Understanding Serverless Environment Versions

One key difference when running on serverless is that you no longer control the exact runtime image underneath — Databricks takes care of that for you. Serverless environments are versioned, with Databricks periodically rolling out updates to maintain compatibility, security, and stability.

You can find the full list of available serverless environment versions in the Serverless Release Notes. Each version includes a set of pre-installed system libraries, drivers, and configurations.

When getting started, it’s generally a good practice to select the latest available serverless environment version to take advantage of the most recent fixes, performance improvements, and package updates.

Configuring Library Dependencies

Since serverless keeps the environment minimal by default, it’s important to define any additional libraries your workload requires. There are a few different ways to manage dependencies depending on your use case:

  • Workspace-Level Default Dependencies

You can configure default libraries that apply to all serverless compute in the workspace. This works well for common packages used across multiple teams. Details on how to set this up can be found in the documentation.

 

  • Job Task-Level Dependencies (Recommended for Production)
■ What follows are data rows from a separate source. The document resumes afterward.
-- pv_equiv track=rewrite | github.com/typerefinery-ai/brett_blocks | tests/utils/data_form_utils.py | create_dependency_order
-- ===== SOURCE A (Python) =====
-- from typing import Dict, Any, List, Optional, Tuple
--
-- def create_dependency_order(test_objects: List[Dict[str, Any]]) -> List[Dict[str, Any]]:
--     """
--     Order test objects based on their dependencies (references)
--
--     Args:
--         test_objects: List of test object configurations
--
--     Returns:
--         Ordered list of test objects
--     """
--     # Simple ordering: put objects with no references first
--     no_refs = []
--     has_refs = []
--
--     for obj in test_objects:
--         if 'references' in obj and obj['references']:
--             has_refs.append(obj)
--         else:
--             no_refs.append(obj)
--
--     # Return objects with no references first, then objects with references
--     return no_refs + has_refs
-- ===== SOURCE B (Python) =====
-- def create_dependency_order(test_objects):
--     """
--     Order test objects based on their dependencies (references)
--
--     Stable sort by the boolean key "has non-empty references": objects whose
--     key is False (no 'references' key, or a falsy value) come first in their
--     original order, then those with truthy references in their original order.
--     """
--     return sorted(test_objects, key=lambda obj: bool(obj.get('references')))
-- ===== Notes on version B (the rewrite author's own statement) =====
-- stated objective: idiomatic
-- what changed: Replaced the two-accumulator partition loop with a single stable sort keyed by bool(obj.get('references')), relying on sort stability to keep each group's original order.
import Mathlib
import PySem

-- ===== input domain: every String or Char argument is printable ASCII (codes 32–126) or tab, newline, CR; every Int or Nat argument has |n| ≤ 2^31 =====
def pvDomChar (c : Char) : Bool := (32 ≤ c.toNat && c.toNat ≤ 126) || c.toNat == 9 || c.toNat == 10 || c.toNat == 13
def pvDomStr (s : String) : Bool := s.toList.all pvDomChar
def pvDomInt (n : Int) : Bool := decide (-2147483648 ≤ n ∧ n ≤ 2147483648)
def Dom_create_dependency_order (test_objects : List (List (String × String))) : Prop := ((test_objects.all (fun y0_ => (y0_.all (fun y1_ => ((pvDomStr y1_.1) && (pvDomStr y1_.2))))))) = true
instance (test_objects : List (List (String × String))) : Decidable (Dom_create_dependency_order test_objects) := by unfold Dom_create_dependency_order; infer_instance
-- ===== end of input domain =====

-- B replaces A's two-accumulator partition loop with one stable sort keyed by
-- bool(obj.get('references')) (idiomatic one-liner; not claimed faster).

-- ===== PORT A =====
-- 'references' in obj and obj['references']  (truthy string = non-empty)
def create_dependency_order (test_objects : List (List (String × String))) : List (List (String × String)) :=
  let p := test_objects.foldl
    (fun (acc : List (List (String × String)) × List (List (String × String))) obj =>
      if PySem.Dict.contains (PySem.Dict.mk obj) "references" && !((PySem.Dict.get? (PySem.Dict.mk obj) "references").getD "" == "")
      then (acc.1, acc.2 ++ [obj])
      else (acc.1 ++ [obj], acc.2))
    ([], [])
  p.1 ++ p.2

-- ===== PORT B =====
-- bool(obj.get('references')) : missing key → None → False; "" → False; non-empty → True
def pvRefKey (obj : List (String × String)) : Bool :=
  !((PySem.Dict.get? (PySem.Dict.mk obj) "references").getD "" == "")

-- sorted(test_objects, key=…): bool keys compare as 0/1
def create_dependency_order_alt (test_objects : List (List (String × String))) : List (List (String × String)) :=
  PySem.List.sorted test_objects (fun obj => if pvRefKey obj then (1 : Nat) else 0) false

-- ===== PRECONDITION & SPEC =====
def Spec_create_dependency_order (test_objects : List (List (String × String))) (out : List (List (String × String))) : Prop := out = create_dependency_order_alt test_objects
instance (test_objects : List (List (String × String))) (out : List (List (String × String))) : Decidable (Spec_create_dependency_order test_objects out) := by unfold Spec_create_dependency_order; infer_instance

-- ===== CLAIM (what is proved, stated in full; the proofs are below) =====
def Claim_equal_create_dependency_order : Prop := ∀ (test_objects : List (List (String × String))), Dom_create_dependency_order test_objects → Spec_create_dependency_order test_objects (create_dependency_order test_objects)

-- ===== LEMMAS AND PROOFS =====

-- A's guard equals B's key: when 'references' is absent, get? is none and getD gives "",
-- so the truthiness test is false either way.
theorem pv_guard_eq (obj : List (String × String)) :
    (PySem.Dict.contains (PySem.Dict.mk obj) "references" && !((PySem.Dict.get? (PySem.Dict.mk obj) "references").getD "" == "")) = pvRefKey obj := by
  unfold pvRefKey
  rw [PySem.Dict.contains_eq_isSome_get?]
  rcases h : PySem.Dict.get? (PySem.Dict.mk obj) "references" with _ | v <;> simp

-- A's loop: both accumulators only grow, collecting the filtered elements in order.
theorem pvA_foldl (xs : List (List (String × String)))
    (a b : List (List (String × String))) :
    xs.foldl
      (fun (acc : List (List (String × String)) × List (List (String × String))) obj =>
        if PySem.Dict.contains (PySem.Dict.mk obj) "references" && !((PySem.Dict.get? (PySem.Dict.mk obj) "references").getD "" == "")
        then (acc.1, acc.2 ++ [obj])
        else (acc.1 ++ [obj], acc.2)) (a, b)
    = (a ++ xs.filter (fun o => !pvRefKey o), b ++ xs.filter pvRefKey) := by
  simp only [pv_guard_eq]
  induction xs generalizing a b with
  | nil => simp
  | cons x t ih =>
    simp only [List.foldl_cons]
    cases hx : pvRefKey x <;>
      simp [hx, ih, List.append_assoc]

-- insertBy passes over a prefix it is never inserted before
theorem pv_insertBy_append (before : List (String × String) → List (String × String) → Bool)
    (x : List (String × String)) (A B : List (List (String × String)))
    (hA : ∀ y ∈ A, before x y = false) :
    PySem.List.insertBy before x (A ++ B) = A ++ PySem.List.insertBy before x B := by
  induction A with
  | nil => simp
  | cons a t ih =>
    have ha : before x a = false := hA a (by simp)
    simp only [List.cons_append, PySem.List.insertBy, ha]
    simp [ih (fun y hy => hA y (by simp [hy]))]

-- B's insertion sort with a 0/1 key maintains the partitioned shape.
theorem pvB_foldl (xs : List (List (String × String)))
    (A B : List (List (String × String)))
    (hA : ∀ y ∈ A, pvRefKey y = false) (hB : ∀ y ∈ B, pvRefKey y = true) :
    xs.foldl
      (fun acc x => PySem.List.insertBy
        (fun a b => decide ((if pvRefKey a then (1 : Nat) else 0) < (if pvRefKey b then (1 : Nat) else 0))) x acc)
      (A ++ B)
    = (A ++ xs.filter (fun o => !pvRefKey o)) ++ (B ++ xs.filter pvRefKey) := by
  induction xs generalizing A B with
  | nil => simp
  | cons x t ih =>
    simp only [List.foldl_cons]
    cases hx : pvRefKey x
    · -- key 0: goes past A (all key 0), then before the head of B (all key 1)
      have hstep : PySem.List.insertBy
          (fun a b => decide ((if pvRefKey a then (1 : Nat) else 0) < (if pvRefKey b then (1 : Nat) else 0))) x (A ++ B)
          = (A ++ [x]) ++ B := by
        have := pv_insertBy_append
          (fun a b => decide ((if pvRefKey a then (1 : Nat) else 0) < (if pvRefKey b then (1 : Nat) else 0)))
          x A B (fun y hy => by simp [hx, hA y hy])
        rw [this]
        cases B with
        | nil => simp [PySem.List.insertBy]
        | cons b bt =>
          have hb := hB b (by simp)
          simp [PySem.List.insertBy, hx, hb]
      rw [hstep, ih (A ++ [x]) B
        (fun y hy => by rcases List.mem_append.1 hy with h | h
                        · exact hA y h
                        · simp at h; simp [h, hx]) hB]
      simp [hx, List.append_assoc]
    · -- key 1: never before anything (all keys ≤ 1), appended at the end
      have hstep : PySem.List.insertBy
          (fun a b => decide ((if pvRefKey a then (1 : Nat) else 0) < (if pvRefKey b then (1 : Nat) else 0))) x (A ++ B)
          = A ++ (B ++ [x]) := by
        have := pv_insertBy_append
          (fun a b => decide ((if pvRefKey a then (1 : Nat) else 0) < (if pvRefKey b then (1 : Nat) else 0)))
          x A B (fun y hy => by cases hk : pvRefKey y <;> simp [hx, hk])
        rw [this]
        have : PySem.List.insertBy
            (fun a b => decide ((if pvRefKey a then (1 : Nat) else 0) < (if pvRefKey b then (1 : Nat) else 0))) x B
            = B ++ [x] := by
          have := pv_insertBy_append
            (fun a b => decide ((if pvRefKey a then (1 : Nat) else 0) < (if pvRefKey b then (1 : Nat) else 0)))
            x B [] (fun y hy => by cases hk : pvRefKey y <;> simp [hx, hk])
          simpa [PySem.List.insertBy] using this
        rw [this]
      rw [hstep, ih A (B ++ [x]) hA
        (fun y hy => by rcases List.mem_append.1 hy with h | h
                        · exact hB y h
                        · simp at h; simp [h, hx])]
      simp [hx, List.append_assoc]

-- ===== VERDICT (by name: the statement is the Claim_ definition above) =====
theorem create_dependency_order_spec : Claim_equal_create_dependency_order := by
  intro xs _
  unfold Spec_create_dependency_order create_dependency_order create_dependency_order_alt
  rw [pvA_foldl xs [] []]
  show _ = PySem.List.sorted xs (fun obj => if pvRefKey obj then (1 : Nat) else 0) false
  unfold PySem.List.sorted
  simpa using (pvB_foldl xs [] [] (by simp) (by simp)).symm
For jobs, you can define dependencies directly at the job task level. This provides finer control over which packages are installed for each workload, reduces the risk of package conflicts, and keeps things more predictable as multiple teams share the same workspace.

 

 

  • Notebook-Scoped Dependencies (Useful for Development)

For notebooks running on serverless compute, Databricks provides an Environment panel directly inside the notebook UI. This allows you to configure dependencies (including uploading Python wheel files), memory settings, budget policies, and the serverless environment version — all from within the notebook itself. Find more here

These settings will only apply when the notebook is attached to serverless compute.

Run, Monitor, and Compare

With your job now fully serverless-ready, you’re ready to hit run. This is where all the cost controls, budget policies, and monitoring we set up earlier start to pay off. 

We’ve created a dashboard that uses system tables to compare classic jobs against serverless. Just grab the job_id’s, and you’ll be able to view duration and costs per run to better understand how the migration is performing. 

dashboard_img.png

Resource: You can find the code and dashboard in this Git repository.

With these tools in place, you’ll be able to experiment safely, validate serverless performance for your workloads, and decide which jobs are worth fully moving over.

Conclusion:

And with that — I hope this guide helps you feel better equipped to tackle serverless migrations on your own. You’ve got the controls, the monitoring, and the migration process in place — now you’re ready to put serverless to work.